RL Trainers#

RL Trainers are what you’re training with trlX. Currently, we support PPO and ILQL. Note that new trainers must be registered with trlx.trainer.register_trainer.

General

class trlx.trainer.BaseRLTrainer(config, reward_fn=None, metric_fn=None, logit_mask=None, stop_sequences=None, train_mode=False)[source]#
Parameters:

config (TRLConfig) –

add_eval_pipeline(eval_pipeline)[source]#

Adds pipeline for validation prompts

abstract learn(log_fn=None, save_fn=None, eval_fn=None)[source]#

Use experiences in RolloutStore to learn

Parameters:
  • log_fn (Callable[Dict[str, any]]) – Optional function that is called when logging and passed a dict of logging relevant values

  • save_fn (Callable[Dict[str, any]]) – Optional function to call after saving. Is passed the components.

  • eval_fn (Callable[BaseRLTrainer]) – Optional function to call during evaluation. Eval doesn’t do anything without this.

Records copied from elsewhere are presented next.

-- pv_equiv track=rewrite | github.com/rajasagashe/JuICe | jupyter/new_pipeline/to_dataset.py | truncate_code_to_lines
-- ===== SOURCE A (Python) =====
-- def truncate_code_to_lines(toks, newline_char, lines=10):
--     num = 0
--     for i, tok in enumerate(toks):
--         if tok == newline_char:
--             num += 1
--             if num == lines:
--                 return toks[:i]
--     return toks
-- ===== SOURCE B (Python) =====
-- def truncate_code_to_lines(toks, newline_char, lines=10):
--     idx = [i for i, t in enumerate(toks) if t == newline_char]
--     if lines >= 1 and len(idx) >= lines:
--         return toks[:idx[lines - 1]]
--     return toks
-- ===== Notes on version B (the rewrite author's own statement) =====
-- stated objective: alternative
-- what changed: Replaces the early-exit counting loop with an index-table decomposition: build the list of newline positions once, then return a single guarded slice at the (lines-1)-th position.
import Mathlib
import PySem

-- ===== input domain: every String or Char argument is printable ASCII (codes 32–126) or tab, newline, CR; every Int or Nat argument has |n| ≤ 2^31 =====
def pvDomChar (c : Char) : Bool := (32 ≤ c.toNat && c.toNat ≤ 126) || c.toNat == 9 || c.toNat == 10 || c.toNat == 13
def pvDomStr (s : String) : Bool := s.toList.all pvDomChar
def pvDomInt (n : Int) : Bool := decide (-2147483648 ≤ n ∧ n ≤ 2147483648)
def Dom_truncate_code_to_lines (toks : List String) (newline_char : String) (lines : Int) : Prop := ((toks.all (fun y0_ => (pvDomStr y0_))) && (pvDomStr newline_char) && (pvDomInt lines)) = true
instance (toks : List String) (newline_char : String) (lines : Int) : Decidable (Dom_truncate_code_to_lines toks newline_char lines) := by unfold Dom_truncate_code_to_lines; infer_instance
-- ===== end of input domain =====

-- B rewrites the early-exit counting loop as an index-table-then-slice decomposition (objective: alternative).


-- ===== PORT A =====
-- the counting loop: `full` is the original list (for `toks[:i]` and the final `return toks`)
def truncA_go (toks : List String) (full : List String) (newline_char : String)
    (lines : Int) (i : Nat) (num : Int) : List String :=
  match toks with
  | [] => full
  | tok :: rest =>
    if tok = newline_char then
      let num' := num + 1
      if num' = lines then full.take i   -- toks[:i], i ≥ 0
      else truncA_go rest full newline_char lines (i + 1) num'
    else truncA_go rest full newline_char lines (i + 1) num

def truncate_code_to_lines (toks : List String) (newline_char : String) (lines : Int) : List String :=
  truncA_go toks toks newline_char lines 0 0

-- ===== PORT B =====
def truncate_code_to_lines_alt (toks : List String) (newline_char : String) (lines : Int) : List String :=
  let idx := (PySem.List.enumerate toks 0).filterMap
    (fun p => if p.2 = newline_char then some p.1 else none)
  if 1 ≤ lines ∧ lines ≤ (idx.length : Int) then
    toks.take (idx.getD (lines - 1).toNat 0).toNat   -- toks[:idx[lines-1]], a nonnegative in-range index
  else toks

-- ===== PRECONDITION & SPEC =====
def Spec_truncate_code_to_lines (toks : List String) (newline_char : String) (lines : Int) (out : List String) : Prop := out = truncate_code_to_lines_alt toks newline_char lines
instance (toks : List String) (newline_char : String) (lines : Int) (out : List String) : Decidable (Spec_truncate_code_to_lines toks newline_char lines out) := by unfold Spec_truncate_code_to_lines; infer_instance

-- ===== CLAIM (what is proved, stated in full; the proofs are below) =====
def Claim_equal_truncate_code_to_lines : Prop := ∀ (toks : List String) (newline_char : String) (lines : Int), Dom_truncate_code_to_lines toks newline_char lines → Spec_truncate_code_to_lines toks newline_char lines (truncate_code_to_lines toks newline_char lines)

-- ===== LEMMAS AND PROOFS =====

-- positions (offset by i) of tokens equal to newline_char
def nlIdx (toks : List String) (newline_char : String) (i : Nat) : List Int :=
  match toks with
  | [] => []
  | tok :: rest =>
    if tok = newline_char then (i : Int) :: nlIdx rest newline_char (i + 1)
    else nlIdx rest newline_char (i + 1)

theorem nlIdx_eq_filterMap (toks : List String) (nc : String) (i : Nat) :
    (PySem.List.enumerate toks (i : Int)).filterMap
      (fun p => if p.2 = nc then some p.1 else none) = nlIdx toks nc i := by
  induction toks generalizing i with
  | nil => simp [PySem.List.enumerate_nil, nlIdx]
  | cons t rest ih =>
    have h1 : ((i : Int) + 1) = ((i + 1 : Nat) : Int) := by push_cast; ring
    simp only [PySem.List.enumerate_cons, List.filterMap_cons, nlIdx, h1, ih]
    by_cases h : t = nc <;> simp [h]

theorem truncA_go_eq (toks full : List String) (nc : String) (lines : Int) (i : Nat) (num : Int) :
    truncA_go toks full nc lines i num =
      (if 1 ≤ lines - num ∧ lines - num ≤ ((nlIdx toks nc i).length : Int) then
         full.take ((nlIdx toks nc i).getD (lines - num - 1).toNat 0).toNat
       else full) := by
  induction toks generalizing i num with
  | nil =>
    simp only [truncA_go, nlIdx, List.length_nil, Nat.cast_zero]
    rw [if_neg (by omega)]
  | cons t rest ih =>
    simp only [truncA_go, nlIdx]
    by_cases h : t = nc
    · simp only [if_pos h]
      by_cases h2 : num + 1 = lines
      · rw [if_pos h2]
        rw [if_pos (show 1 ≤ lines - num ∧ lines - num ≤ (((i:Int) :: nlIdx rest nc (i+1)).length : Int) by
          refine ⟨by omega, ?_⟩; simp only [List.length_cons]; push_cast; omega)]
        have hk : (lines - num - 1).toNat = 0 := by omega
        rw [hk]
        simp
      · rw [if_neg h2, ih]
        by_cases hc : 1 ≤ lines - (num + 1) ∧ lines - (num + 1) ≤ ((nlIdx rest nc (i + 1)).length : Int)
        · rw [if_pos hc,
            if_pos (show 1 ≤ lines - num ∧ lines - num ≤ (((i:Int) :: nlIdx rest nc (i+1)).length : Int) by
              refine ⟨by omega, ?_⟩; simp only [List.length_cons]; push_cast; omega)]
          have hk : (lines - num - 1).toNat = (lines - (num + 1) - 1).toNat + 1 := by omega
          rw [hk]
          simp [List.getD]
        · have hc2 : ¬(1 ≤ lines - num ∧ lines - num ≤ (((i:Int) :: nlIdx rest nc (i+1)).length : Int)) := by
            simp only [List.length_cons]; push_cast; omega
          rw [if_neg hc, if_neg hc2]
    · simp only [if_neg h]
      rw [ih]

theorem truncate_code_to_lines_eq (toks : List String) (nc : String) (lines : Int) :
    truncate_code_to_lines toks nc lines = truncate_code_to_lines_alt toks nc lines := by
  unfold truncate_code_to_lines truncate_code_to_lines_alt
  rw [show (0 : Int) = ((0 : Nat) : Int) from rfl, nlIdx_eq_filterMap, truncA_go_eq]
  simp

-- ===== VERDICT (by name: the statement is the Claim_ definition above) =====
theorem truncate_code_to_lines_spec : Claim_equal_truncate_code_to_lines := by
  intro toks nc lines _
  unfold Spec_truncate_code_to_lines
  exact truncate_code_to_lines_eq toks nc lines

abstract load(directory=None)[source]#

Loads a checkpoint created from save

abstract sample(prompts, length, n_samples)[source]#

Sample from the language. Takes prompts and maximum length to generate.

Parameters:
  • prompts (Iterable[str]) – List of prompts to tokenize and use as context

  • length (int) – How many new tokens to generate for each prompt

  • n_samples (int) – Default behavior is to take number of prompts as this

Return type:

Iterable[str]

abstract save(directory=None)[source]#

Creates a checkpoint of training states

Parameters:

directory (Optional[str]) –

class trlx.trainer.accelerate_base_trainer.AccelerateRLTrainer(config, **kwargs)[source]#

RL model trainer with an accelerate based backend

add_eval_pipeline(eval_pipeline)[source]#

Adds pipeline from with validation prompts

decode(prompts, samples, prompt_sizes=None)[source]#

Decode tensor generations into lists of strings (samples: List[str], prompts: List[str], outputs: List[str])

Parameters:
  • prompts (List[LongTensor]) –

  • samples (List[LongTensor]) –

  • prompt_sizes (Optional[LongTensor]) –

Return type:

Tuple[List[str], List[str], List[str]]

evaluate()[source]#

Samples model on eval_prompts, logs stats with reward_fn or metric_fn if provided

generate(input_ids, attention_mask=None, **kwargs)[source]#

Wraps hf’s generate adding some specific method’s defaults

generate_eval(input_ids, attention_mask=None, **kwargs)[source]#

Wraps hf’s generate adding some specific method’s defaults

abstract get_arch(config)[source]#

Returns a specific wrapper of the decoder architecture

Parameters:

config (TRLConfig) –

learn()[source]#

Samples batches from self.store, updates model and periodically evaluates it on self.eval_dataloader

load(directory=None, **kwargs)[source]#

Load checkpoint of optimizer, scheduler and a model

Parameters:

directory (Optional[str]) –

abstract loss(batch)[source]#

Compute loss on a batch from store and return some statistics

Return type:

Tuple[float, Dict]

abstract post_backward_callback()[source]#

Do something after model update

abstract post_epoch_callback()[source]#

Do something after exhausting/single pass over self.store

save(directory=None, **kwargs)[source]#

Creates a checkpoint of the optimizer, scheduler and model

Parameters:

directory (Optional[str]) –

save_pretrained(directory=None, **kwargs)[source]#

Save the underlying Hugging Face model, tokenizer, and configuration files to a directory for later use.

Parameters:
  • directory (str, optional) – The directory to save the trainer files to. NOTE: If not specified, the model will be saved to a directory named hf_model in the checkpoint directory as specified by the Trainer’s config.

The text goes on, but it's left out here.